-- Stored data entries --
-- pv_equiv track=rewrite | github.com/gasdyueer/toyxyz_manager-zh | src/managers/example.py | _parse_parameters_robust
-- ===== SOURCE A (Python) =====
-- def _parse_parameters_robust(params_str):
--     """
--     Parses the parameter string handling JSON arrays/objects correctly.
--     Returns a dict of lowercased keys -> values.
--     """
--     if not params_str: return {}
--
--     result = {}
--     in_key = True
--
--     # State machine
--     buffer = []
--     stack = [] # For [], {}
--     in_quote = False
--
--     def commit():
--         full_str = "".join(buffer).strip()
--         if not full_str: return
--
--         # Try to find the first colon that is NOT inside quotes/brackets (simple approach)
--         # Actually, standard format is "Key: Value"
--         if ':' in full_str:
--             k, v = full_str.split(':', 1)
--             result[k.strip().lower()] = v.strip()
--         buffer.clear()
--
--     for char in params_str:
--         if in_quote:
--             buffer.append(char)
--             if char == '"': in_quote = False
--             continue
--
--         if char == '"':
--             in_quote = True
--             buffer.append(char)
--             continue
--
--         if char in "[{":
--             stack.append(char)
--             buffer.append(char)
--             continue
--
--         if char in "]}":
--             if stack: stack.pop()
--             buffer.append(char)
--             continue
--
--         if char == ',' and not stack:
--             # Comma at root level -> Splitter
--             commit()
--             continue
--
--         buffer.append(char)
--
--     commit() # Commit last part
--     return result
-- ===== SOURCE B (Python) =====
-- def _parse_parameters_robust(params_str):
--     """Split-then-merge rewrite: naively split on every comma, then re-join
--     consecutive pieces whose accumulated quote/bracket state is unbalanced,
--     and finally parse each merged segment as 'key: value'."""
--     # Phase 1: naive split, then merge pieces across non-top-level commas.
--     segments = []
--     pending = []
--     q = False
--     depth = 0
--     for piece in params_str.split(','):
--         pending.append(piece)
--         for ch in piece:
--             if q:
--                 q = ch != '"'
--             elif ch == '"':
--                 q = True
--             elif ch in '[{':
--                 depth += 1
--             elif ch in ']}':
--                 depth = max(depth - 1, 0)
--         if not q and depth == 0:
--             segments.append(','.join(pending))
--             pending = []
--     if pending:
--         segments.append(','.join(pending))
--     # Phase 2: parse each segment.
--     result = {}
--     for seg in segments:
--         seg = seg.strip()
--         if seg and ':' in seg:
--             k, v = seg.split(':', 1)
--             result[k.strip().lower()] = v.strip()
--     return result
-- ===== Notes on version B (the rewrite author's own statement) =====
-- stated objective: alternative
-- what changed: Replaces A's single-pass character state machine (bracket stack, buffer, inline dict-committing closure) with a split-then-merge algorithm: split naively on every comma with str.split, re-join consecutive pieces while the accumulated quote/bracket balance is open, then parse each merged segment in a separate pass.
import Mathlib
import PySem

-- Your task --
Copy each of the records above so that nothing differs from the original.

-- Answer for the task --
-- pv_equiv track=rewrite | github.com/gasdyueer/toyxyz_manager-zh | src/managers/example.py | _parse_parameters_robust
-- ===== SOURCE A (Python) =====
-- def _parse_parameters_robust(params_str):
--     """
--     Parses the parameter string handling JSON arrays/objects correctly.
--     Returns a dict of lowercased keys -> values.
--     """
--     if not params_str: return {}
--
--     result = {}
--     in_key = True
--
--     # State machine
--     buffer = []
--     stack = [] # For [], {}
--     in_quote = False
--
--     def commit():
--         full_str = "".join(buffer).strip()
--         if not full_str: return
--
--         # Try to find the first colon that is NOT inside quotes/brackets (simple approach)
--         # Actually, standard format is "Key: Value"
--         if ':' in full_str:
--             k, v = full_str.split(':', 1)
--             result[k.strip().lower()] = v.strip()
--         buffer.clear()
--
--     for char in params_str:
--         if in_quote:
--             buffer.append(char)
--             if char == '"': in_quote = False
--             continue
--
--         if char == '"':
--             in_quote = True
--             buffer.append(char)
--             continue
--
--         if char in "[{":
--             stack.append(char)
--             buffer.append(char)
--             continue
--
--         if char in "]}":
--             if stack: stack.pop()
--             buffer.append(char)
--             continue
--
--         if char == ',' and not stack:
--             # Comma at root level -> Splitter
--             commit()
--             continue
--
--         buffer.append(char)
--
--     commit() # Commit last part
--     return result
-- ===== SOURCE B (Python) =====
-- def _parse_parameters_robust(params_str):
--     """Split-then-merge rewrite: naively split on every comma, then re-join
--     consecutive pieces whose accumulated quote/bracket state is unbalanced,
--     and finally parse each merged segment as 'key: value'."""
--     # Phase 1: naive split, then merge pieces across non-top-level commas.
--     segments = []
--     pending = []
--     q = False
--     depth = 0
--     for piece in params_str.split(','):
--         pending.append(piece)
--         for ch in piece:
--             if q:
--                 q = ch != '"'
--             elif ch == '"':
--                 q = True
--             elif ch in '[{':
--                 depth += 1
--             elif ch in ']}':
--                 depth = max(depth - 1, 0)
--         if not q and depth == 0:
--             segments.append(','.join(pending))
--             pending = []
--     if pending:
--         segments.append(','.join(pending))
--     # Phase 2: parse each segment.
--     result = {}
--     for seg in segments:
--         seg = seg.strip()
--         if seg and ':' in seg:
--             k, v = seg.split(':', 1)
--             result[k.strip().lower()] = v.strip()
--     return result
-- ===== Notes on version B (the rewrite author's own statement) =====
-- stated objective: alternative
-- what changed: Replaces A's single-pass character state machine (bracket stack, buffer, inline dict-committing closure) with a split-then-merge algorithm: split naively on every comma with str.split, re-join consecutive pieces while the accumulated quote/bracket balance is open, then parse each merged segment in a separate pass.
import Mathlib
import PySem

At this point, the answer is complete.